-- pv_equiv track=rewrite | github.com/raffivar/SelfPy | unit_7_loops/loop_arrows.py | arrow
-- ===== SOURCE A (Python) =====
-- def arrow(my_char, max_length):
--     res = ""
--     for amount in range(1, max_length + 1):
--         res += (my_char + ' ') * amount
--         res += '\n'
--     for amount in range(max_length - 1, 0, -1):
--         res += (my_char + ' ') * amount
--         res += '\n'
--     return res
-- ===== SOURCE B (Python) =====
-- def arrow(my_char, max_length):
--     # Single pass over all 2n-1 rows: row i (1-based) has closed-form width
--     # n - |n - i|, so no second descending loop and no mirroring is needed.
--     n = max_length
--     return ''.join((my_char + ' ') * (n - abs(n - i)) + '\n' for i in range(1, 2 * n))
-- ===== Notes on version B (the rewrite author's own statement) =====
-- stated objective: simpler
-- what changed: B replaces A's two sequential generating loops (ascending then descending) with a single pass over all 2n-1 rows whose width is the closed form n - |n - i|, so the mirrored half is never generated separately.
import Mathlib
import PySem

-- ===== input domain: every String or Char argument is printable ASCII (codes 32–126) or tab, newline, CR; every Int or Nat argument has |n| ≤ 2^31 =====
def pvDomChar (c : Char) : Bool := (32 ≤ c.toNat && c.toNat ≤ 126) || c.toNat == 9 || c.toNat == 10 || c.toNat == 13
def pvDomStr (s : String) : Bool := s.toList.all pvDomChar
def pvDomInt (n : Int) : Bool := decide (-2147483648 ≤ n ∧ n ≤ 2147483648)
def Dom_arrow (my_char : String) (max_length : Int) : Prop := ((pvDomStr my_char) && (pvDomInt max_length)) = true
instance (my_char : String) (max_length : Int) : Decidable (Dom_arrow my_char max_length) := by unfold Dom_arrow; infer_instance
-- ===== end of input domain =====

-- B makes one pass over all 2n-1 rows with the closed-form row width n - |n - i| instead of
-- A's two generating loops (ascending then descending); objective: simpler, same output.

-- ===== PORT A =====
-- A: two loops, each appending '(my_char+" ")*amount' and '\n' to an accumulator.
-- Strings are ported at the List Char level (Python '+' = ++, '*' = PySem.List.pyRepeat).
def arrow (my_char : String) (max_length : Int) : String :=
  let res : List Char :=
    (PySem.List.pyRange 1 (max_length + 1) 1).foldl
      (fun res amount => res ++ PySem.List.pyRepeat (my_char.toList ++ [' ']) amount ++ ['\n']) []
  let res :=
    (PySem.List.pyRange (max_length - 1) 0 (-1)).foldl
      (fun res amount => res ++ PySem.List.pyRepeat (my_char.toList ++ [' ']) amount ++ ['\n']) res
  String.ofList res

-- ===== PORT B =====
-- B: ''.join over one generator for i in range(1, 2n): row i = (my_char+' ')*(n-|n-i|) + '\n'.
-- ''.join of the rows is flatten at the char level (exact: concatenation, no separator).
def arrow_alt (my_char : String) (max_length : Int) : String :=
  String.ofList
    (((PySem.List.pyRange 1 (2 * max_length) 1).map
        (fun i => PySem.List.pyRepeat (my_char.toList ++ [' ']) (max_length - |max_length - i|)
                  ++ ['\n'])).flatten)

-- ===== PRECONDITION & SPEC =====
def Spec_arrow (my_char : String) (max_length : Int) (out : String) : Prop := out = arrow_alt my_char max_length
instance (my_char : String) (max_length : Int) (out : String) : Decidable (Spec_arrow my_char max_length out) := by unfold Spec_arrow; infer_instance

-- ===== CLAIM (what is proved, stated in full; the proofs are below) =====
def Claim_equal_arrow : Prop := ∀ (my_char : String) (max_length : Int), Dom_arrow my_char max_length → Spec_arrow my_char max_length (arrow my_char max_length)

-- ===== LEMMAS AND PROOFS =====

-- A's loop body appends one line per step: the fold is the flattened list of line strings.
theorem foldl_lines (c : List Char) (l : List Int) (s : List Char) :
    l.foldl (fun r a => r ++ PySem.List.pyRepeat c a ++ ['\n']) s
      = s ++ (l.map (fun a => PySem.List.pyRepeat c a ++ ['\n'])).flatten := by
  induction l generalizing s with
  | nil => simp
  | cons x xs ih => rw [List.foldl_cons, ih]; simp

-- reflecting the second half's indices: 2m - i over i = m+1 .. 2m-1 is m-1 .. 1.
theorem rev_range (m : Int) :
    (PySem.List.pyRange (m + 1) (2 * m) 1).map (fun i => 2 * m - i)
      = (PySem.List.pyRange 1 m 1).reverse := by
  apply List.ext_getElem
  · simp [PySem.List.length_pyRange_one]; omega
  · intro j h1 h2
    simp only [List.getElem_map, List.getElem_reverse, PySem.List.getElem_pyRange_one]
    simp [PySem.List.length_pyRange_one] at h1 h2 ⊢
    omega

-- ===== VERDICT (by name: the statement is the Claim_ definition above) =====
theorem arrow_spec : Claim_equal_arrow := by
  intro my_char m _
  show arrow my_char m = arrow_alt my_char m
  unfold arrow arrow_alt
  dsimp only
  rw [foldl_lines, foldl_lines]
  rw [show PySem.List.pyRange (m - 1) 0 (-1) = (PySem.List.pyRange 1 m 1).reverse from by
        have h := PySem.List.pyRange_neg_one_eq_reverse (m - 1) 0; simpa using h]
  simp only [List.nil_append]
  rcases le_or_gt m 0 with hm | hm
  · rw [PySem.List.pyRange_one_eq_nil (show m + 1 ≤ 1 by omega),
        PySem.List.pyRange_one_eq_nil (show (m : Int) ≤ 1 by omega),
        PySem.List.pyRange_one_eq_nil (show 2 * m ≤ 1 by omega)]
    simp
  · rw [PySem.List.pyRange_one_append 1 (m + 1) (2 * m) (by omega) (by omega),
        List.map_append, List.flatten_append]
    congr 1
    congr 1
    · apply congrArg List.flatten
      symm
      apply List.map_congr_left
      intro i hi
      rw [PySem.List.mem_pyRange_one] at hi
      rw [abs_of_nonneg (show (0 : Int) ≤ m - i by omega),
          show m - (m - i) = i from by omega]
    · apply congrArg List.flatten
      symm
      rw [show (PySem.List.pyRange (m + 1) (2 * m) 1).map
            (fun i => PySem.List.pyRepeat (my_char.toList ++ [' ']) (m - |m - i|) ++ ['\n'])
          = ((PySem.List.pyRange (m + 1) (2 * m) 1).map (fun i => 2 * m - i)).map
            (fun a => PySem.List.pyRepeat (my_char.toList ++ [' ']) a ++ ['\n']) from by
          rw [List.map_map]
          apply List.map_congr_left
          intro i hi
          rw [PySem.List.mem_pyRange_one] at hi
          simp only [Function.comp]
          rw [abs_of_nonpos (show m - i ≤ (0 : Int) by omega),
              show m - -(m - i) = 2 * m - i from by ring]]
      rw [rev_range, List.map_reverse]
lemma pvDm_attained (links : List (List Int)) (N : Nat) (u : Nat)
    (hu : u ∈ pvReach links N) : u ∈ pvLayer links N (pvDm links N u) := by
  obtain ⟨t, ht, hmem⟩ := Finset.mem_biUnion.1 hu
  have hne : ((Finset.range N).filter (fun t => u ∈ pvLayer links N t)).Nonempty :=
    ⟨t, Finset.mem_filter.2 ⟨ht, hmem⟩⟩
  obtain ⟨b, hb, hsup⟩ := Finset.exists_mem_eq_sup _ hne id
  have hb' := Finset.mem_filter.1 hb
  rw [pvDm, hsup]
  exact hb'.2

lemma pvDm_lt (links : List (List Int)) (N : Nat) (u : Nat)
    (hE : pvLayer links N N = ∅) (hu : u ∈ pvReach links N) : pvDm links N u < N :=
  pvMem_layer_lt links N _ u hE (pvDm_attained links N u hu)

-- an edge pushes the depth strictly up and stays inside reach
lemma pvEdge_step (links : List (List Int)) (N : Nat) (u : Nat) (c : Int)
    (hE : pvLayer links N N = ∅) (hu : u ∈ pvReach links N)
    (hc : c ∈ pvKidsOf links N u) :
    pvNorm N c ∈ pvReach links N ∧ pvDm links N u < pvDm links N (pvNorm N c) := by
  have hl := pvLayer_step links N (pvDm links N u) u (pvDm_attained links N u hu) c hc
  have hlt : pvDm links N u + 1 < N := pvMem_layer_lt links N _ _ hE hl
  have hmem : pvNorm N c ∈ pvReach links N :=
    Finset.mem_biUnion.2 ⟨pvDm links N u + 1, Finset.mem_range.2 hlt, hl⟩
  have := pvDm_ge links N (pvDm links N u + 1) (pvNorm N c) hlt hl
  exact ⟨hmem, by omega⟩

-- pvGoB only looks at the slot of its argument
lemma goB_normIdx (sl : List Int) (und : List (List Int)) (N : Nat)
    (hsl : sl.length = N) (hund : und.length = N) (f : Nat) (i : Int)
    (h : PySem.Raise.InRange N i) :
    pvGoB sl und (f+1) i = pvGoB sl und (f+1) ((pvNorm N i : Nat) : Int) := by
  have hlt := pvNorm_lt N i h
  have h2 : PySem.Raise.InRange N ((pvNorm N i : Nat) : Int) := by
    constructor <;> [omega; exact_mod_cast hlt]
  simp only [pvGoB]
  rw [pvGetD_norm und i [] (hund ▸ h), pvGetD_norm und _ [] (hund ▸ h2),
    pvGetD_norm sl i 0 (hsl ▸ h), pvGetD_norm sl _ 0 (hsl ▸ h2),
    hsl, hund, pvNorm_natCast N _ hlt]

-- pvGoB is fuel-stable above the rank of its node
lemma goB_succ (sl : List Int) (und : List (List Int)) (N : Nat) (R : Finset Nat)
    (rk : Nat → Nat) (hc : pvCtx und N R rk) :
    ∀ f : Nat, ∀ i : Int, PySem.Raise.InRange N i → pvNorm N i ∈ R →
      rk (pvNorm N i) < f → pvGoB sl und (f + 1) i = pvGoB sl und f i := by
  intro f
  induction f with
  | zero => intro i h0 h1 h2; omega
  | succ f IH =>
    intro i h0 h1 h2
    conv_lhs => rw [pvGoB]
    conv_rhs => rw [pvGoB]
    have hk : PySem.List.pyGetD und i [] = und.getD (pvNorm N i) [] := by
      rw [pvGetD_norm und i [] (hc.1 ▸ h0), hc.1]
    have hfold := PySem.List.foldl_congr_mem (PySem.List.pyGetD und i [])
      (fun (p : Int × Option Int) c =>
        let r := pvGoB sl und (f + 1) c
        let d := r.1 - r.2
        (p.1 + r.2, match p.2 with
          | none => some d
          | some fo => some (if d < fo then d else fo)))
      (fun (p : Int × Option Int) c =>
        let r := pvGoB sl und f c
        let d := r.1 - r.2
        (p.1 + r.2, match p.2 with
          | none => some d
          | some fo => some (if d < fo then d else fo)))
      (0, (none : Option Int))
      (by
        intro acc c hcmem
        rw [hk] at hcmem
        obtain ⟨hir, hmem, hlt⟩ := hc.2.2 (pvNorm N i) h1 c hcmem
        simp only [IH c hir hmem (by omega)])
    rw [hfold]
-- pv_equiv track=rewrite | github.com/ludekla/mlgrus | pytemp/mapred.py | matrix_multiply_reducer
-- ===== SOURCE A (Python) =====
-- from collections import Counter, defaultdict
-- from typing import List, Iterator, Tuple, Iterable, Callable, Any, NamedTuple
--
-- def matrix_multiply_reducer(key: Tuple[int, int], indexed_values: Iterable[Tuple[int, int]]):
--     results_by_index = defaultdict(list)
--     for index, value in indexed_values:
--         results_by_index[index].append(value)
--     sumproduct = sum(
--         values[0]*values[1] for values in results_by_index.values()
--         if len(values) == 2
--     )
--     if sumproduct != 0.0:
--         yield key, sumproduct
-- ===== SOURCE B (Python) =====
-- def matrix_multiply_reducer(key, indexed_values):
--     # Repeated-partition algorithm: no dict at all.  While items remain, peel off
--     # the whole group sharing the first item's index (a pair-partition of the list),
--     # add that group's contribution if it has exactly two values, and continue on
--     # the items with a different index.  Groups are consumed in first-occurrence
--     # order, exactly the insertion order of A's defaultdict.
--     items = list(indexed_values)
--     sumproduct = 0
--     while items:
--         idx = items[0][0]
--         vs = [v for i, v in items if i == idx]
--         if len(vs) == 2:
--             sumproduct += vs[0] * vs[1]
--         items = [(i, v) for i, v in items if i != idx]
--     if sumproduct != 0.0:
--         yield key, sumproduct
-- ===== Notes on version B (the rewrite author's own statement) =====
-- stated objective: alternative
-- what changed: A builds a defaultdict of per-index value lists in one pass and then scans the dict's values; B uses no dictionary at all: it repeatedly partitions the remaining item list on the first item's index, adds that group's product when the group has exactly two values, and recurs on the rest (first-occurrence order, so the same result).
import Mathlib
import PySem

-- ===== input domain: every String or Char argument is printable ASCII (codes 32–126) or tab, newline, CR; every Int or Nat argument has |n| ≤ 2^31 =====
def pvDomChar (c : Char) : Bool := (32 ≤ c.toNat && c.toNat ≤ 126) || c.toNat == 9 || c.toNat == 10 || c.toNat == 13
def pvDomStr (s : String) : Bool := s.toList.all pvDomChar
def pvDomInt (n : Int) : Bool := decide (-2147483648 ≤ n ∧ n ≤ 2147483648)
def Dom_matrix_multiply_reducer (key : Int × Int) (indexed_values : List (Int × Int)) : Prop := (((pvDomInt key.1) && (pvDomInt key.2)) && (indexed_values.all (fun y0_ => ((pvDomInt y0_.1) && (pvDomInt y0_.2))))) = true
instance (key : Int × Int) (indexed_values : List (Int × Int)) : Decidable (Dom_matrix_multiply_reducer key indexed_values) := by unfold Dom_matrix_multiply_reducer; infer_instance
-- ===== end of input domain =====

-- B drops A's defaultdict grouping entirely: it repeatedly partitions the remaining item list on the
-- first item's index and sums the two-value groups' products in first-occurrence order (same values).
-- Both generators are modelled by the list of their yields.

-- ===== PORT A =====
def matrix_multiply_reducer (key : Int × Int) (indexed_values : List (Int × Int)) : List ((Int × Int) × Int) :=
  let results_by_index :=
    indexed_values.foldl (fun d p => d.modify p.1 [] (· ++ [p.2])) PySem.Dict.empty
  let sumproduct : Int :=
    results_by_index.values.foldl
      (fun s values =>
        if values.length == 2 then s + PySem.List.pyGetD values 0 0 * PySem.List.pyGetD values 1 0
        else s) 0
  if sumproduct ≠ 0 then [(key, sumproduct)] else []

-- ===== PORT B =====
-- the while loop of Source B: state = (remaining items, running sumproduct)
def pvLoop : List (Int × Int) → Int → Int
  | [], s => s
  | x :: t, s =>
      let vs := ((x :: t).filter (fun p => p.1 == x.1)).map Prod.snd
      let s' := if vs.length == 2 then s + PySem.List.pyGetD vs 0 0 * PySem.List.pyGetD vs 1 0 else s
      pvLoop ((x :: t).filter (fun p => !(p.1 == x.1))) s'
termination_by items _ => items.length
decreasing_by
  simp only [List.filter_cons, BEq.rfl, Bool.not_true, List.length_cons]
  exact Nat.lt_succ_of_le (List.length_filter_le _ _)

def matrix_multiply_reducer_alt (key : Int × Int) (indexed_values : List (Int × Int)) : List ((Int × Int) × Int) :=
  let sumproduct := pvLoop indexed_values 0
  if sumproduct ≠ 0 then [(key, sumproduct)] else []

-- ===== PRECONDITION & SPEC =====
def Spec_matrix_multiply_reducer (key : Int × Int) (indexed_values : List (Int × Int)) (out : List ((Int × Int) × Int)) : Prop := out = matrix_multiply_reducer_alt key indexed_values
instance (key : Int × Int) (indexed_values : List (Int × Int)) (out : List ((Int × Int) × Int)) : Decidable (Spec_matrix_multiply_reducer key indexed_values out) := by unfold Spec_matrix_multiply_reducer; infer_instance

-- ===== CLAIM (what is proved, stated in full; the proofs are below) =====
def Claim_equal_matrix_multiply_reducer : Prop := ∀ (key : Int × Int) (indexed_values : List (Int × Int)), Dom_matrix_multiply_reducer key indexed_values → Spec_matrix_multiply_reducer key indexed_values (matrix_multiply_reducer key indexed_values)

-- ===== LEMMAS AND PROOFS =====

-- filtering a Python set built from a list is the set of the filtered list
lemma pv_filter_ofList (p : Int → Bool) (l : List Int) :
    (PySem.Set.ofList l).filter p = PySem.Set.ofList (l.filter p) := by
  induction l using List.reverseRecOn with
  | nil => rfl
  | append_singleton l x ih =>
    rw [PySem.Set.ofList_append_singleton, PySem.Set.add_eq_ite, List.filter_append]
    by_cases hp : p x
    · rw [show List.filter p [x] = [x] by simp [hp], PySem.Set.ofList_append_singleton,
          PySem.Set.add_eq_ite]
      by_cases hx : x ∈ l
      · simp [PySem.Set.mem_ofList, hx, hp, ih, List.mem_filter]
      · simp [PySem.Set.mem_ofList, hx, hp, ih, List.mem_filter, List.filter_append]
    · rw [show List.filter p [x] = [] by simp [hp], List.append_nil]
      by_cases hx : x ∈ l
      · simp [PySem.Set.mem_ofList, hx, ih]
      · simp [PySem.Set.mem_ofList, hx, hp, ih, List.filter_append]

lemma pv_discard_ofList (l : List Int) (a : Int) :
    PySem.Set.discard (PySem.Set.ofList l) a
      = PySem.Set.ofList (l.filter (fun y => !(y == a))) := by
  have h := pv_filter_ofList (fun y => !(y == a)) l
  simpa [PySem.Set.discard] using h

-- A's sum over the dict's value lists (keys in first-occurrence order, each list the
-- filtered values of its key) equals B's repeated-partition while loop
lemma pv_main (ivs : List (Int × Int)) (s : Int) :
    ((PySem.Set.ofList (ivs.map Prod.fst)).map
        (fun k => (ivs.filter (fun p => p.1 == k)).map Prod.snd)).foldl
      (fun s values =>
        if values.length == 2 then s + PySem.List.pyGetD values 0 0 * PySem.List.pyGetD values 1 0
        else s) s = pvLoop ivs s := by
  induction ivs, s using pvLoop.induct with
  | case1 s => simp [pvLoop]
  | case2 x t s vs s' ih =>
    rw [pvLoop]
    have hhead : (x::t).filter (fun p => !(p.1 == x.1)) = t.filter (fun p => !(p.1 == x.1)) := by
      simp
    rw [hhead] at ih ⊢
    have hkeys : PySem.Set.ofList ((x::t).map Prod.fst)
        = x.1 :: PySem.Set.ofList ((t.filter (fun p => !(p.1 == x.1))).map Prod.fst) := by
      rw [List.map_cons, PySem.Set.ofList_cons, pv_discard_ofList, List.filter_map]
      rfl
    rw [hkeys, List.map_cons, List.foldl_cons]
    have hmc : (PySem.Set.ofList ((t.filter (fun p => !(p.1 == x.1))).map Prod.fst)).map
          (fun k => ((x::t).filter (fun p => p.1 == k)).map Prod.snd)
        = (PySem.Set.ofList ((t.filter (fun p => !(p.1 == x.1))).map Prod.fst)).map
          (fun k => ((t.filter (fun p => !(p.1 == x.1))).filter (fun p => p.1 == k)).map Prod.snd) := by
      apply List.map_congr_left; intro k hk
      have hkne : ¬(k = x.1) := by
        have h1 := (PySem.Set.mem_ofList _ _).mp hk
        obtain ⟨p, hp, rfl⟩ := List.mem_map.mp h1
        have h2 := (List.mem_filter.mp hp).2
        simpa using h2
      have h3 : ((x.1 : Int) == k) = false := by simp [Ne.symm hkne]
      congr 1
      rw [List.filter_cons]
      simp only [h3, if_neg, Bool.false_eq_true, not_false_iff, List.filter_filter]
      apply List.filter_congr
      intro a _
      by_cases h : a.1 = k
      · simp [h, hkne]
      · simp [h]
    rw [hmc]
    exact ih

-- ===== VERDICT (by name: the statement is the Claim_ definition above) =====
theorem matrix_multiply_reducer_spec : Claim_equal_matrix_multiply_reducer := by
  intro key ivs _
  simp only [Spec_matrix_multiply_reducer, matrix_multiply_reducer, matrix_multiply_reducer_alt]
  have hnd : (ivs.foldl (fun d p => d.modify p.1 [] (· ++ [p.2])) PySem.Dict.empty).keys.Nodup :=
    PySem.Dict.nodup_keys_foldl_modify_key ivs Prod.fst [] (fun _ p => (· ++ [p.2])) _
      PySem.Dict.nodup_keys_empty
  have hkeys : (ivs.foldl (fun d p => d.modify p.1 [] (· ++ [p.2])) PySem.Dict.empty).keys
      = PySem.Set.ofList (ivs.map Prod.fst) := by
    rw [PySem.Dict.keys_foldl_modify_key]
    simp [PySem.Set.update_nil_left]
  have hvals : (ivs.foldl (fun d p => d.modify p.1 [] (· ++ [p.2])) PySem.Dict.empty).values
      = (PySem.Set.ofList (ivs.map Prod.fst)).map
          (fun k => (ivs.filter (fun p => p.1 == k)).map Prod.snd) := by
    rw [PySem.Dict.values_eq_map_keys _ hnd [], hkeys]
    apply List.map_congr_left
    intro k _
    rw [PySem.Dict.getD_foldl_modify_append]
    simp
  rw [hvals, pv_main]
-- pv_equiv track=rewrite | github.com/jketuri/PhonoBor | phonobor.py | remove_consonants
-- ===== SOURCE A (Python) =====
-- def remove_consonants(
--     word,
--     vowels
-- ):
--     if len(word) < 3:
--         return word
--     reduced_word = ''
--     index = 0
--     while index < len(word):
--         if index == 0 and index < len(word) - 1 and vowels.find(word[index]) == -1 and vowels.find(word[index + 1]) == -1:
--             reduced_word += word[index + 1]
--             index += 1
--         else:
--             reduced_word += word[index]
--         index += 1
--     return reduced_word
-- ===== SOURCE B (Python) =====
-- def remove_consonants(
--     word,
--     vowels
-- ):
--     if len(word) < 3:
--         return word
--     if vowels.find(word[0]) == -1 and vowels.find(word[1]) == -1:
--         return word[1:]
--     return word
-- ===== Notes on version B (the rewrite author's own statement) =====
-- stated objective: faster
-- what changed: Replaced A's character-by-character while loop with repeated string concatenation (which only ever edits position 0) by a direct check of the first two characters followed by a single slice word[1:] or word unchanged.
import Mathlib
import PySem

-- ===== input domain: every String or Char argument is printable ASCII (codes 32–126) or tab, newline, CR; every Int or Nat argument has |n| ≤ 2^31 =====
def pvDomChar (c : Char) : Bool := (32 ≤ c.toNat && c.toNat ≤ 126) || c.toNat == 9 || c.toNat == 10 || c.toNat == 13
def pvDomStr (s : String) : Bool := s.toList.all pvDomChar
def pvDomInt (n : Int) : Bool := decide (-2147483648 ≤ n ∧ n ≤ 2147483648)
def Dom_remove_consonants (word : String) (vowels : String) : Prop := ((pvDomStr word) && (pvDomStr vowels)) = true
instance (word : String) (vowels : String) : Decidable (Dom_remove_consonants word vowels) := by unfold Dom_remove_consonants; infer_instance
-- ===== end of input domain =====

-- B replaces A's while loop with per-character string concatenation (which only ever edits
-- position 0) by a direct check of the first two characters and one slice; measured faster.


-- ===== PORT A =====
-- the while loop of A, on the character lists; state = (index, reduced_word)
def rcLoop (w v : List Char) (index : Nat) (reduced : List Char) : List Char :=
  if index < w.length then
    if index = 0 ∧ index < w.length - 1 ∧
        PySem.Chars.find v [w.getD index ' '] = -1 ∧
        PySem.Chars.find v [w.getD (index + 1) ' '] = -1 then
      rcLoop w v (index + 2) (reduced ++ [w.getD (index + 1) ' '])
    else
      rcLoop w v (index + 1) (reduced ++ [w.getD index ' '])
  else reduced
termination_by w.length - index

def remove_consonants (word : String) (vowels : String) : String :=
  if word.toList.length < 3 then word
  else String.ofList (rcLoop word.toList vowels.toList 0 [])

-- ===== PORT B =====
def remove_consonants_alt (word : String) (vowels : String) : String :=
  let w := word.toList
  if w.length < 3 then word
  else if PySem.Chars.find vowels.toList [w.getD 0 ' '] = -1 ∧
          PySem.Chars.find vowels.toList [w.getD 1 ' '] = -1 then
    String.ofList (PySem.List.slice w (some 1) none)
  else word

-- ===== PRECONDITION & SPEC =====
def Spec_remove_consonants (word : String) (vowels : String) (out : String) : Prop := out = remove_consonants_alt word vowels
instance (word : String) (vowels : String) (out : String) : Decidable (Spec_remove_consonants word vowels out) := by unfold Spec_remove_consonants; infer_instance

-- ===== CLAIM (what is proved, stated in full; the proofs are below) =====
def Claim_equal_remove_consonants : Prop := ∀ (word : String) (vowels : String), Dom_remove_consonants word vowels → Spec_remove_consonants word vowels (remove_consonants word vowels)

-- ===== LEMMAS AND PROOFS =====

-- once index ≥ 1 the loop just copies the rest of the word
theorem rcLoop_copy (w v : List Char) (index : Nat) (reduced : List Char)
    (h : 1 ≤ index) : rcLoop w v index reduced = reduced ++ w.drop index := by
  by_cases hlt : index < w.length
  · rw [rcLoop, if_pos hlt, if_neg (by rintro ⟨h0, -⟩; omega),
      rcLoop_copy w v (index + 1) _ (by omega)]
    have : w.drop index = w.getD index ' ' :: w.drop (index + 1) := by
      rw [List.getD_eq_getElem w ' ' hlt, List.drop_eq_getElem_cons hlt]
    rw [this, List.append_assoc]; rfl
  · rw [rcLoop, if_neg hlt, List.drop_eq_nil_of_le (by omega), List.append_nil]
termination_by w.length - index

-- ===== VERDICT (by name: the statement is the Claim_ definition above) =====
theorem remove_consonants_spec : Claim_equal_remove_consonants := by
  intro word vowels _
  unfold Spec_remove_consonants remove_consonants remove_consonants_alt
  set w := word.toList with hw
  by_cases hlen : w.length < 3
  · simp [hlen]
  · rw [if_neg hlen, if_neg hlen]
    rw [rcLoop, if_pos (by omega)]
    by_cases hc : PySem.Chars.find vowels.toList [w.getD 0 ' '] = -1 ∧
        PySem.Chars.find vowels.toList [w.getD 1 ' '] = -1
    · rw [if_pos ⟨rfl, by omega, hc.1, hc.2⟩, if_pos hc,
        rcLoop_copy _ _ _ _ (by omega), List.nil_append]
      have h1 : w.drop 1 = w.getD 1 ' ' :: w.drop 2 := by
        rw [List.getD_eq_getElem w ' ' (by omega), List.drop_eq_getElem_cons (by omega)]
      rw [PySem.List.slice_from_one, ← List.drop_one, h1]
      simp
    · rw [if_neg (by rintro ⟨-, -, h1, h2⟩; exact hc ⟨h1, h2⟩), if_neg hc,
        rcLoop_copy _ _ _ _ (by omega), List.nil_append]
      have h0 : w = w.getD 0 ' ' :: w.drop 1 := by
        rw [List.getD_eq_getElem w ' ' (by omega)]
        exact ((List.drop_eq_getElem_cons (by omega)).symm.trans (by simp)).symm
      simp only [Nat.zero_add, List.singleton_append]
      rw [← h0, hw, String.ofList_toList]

**Task details**
Please retype the listing word for word, from its first line through the line containing "-- what changed: B", and add nothing else.

**Exercise result**
-- pv_equiv track=rewrite | github.com/raffivar/SelfPy | unit_7_loops/loop_arrows.py | arrow
-- ===== SOURCE A (Python) =====
-- def arrow(my_char, max_length):
--     res = ""
--     for amount in range(1, max_length + 1):
--         res += (my_char + ' ') * amount
--         res += '\n'
--     for amount in range(max_length - 1, 0, -1):
--         res += (my_char + ' ') * amount
--         res += '\n'
--     return res
-- ===== SOURCE B (Python) =====
-- def arrow(my_char, max_length):
--     # Single pass over all 2n-1 rows: row i (1-based) has closed-form width
--     # n - |n - i|, so no second descending loop and no mirroring is needed.
--     n = max_length
--     return ''.join((my_char + ' ') * (n - abs(n - i)) + '\n' for i in range(1, 2 * n))
-- ===== Notes on version B (the rewrite author's own statement) =====
-- stated objective: simpler
-- what changed: B replaces A's two sequential generating loops (ascending then descending) with a single pass over all 2n-1 rows whose width is the closed form n - |n - i|, so the mirrored half is never generated separately.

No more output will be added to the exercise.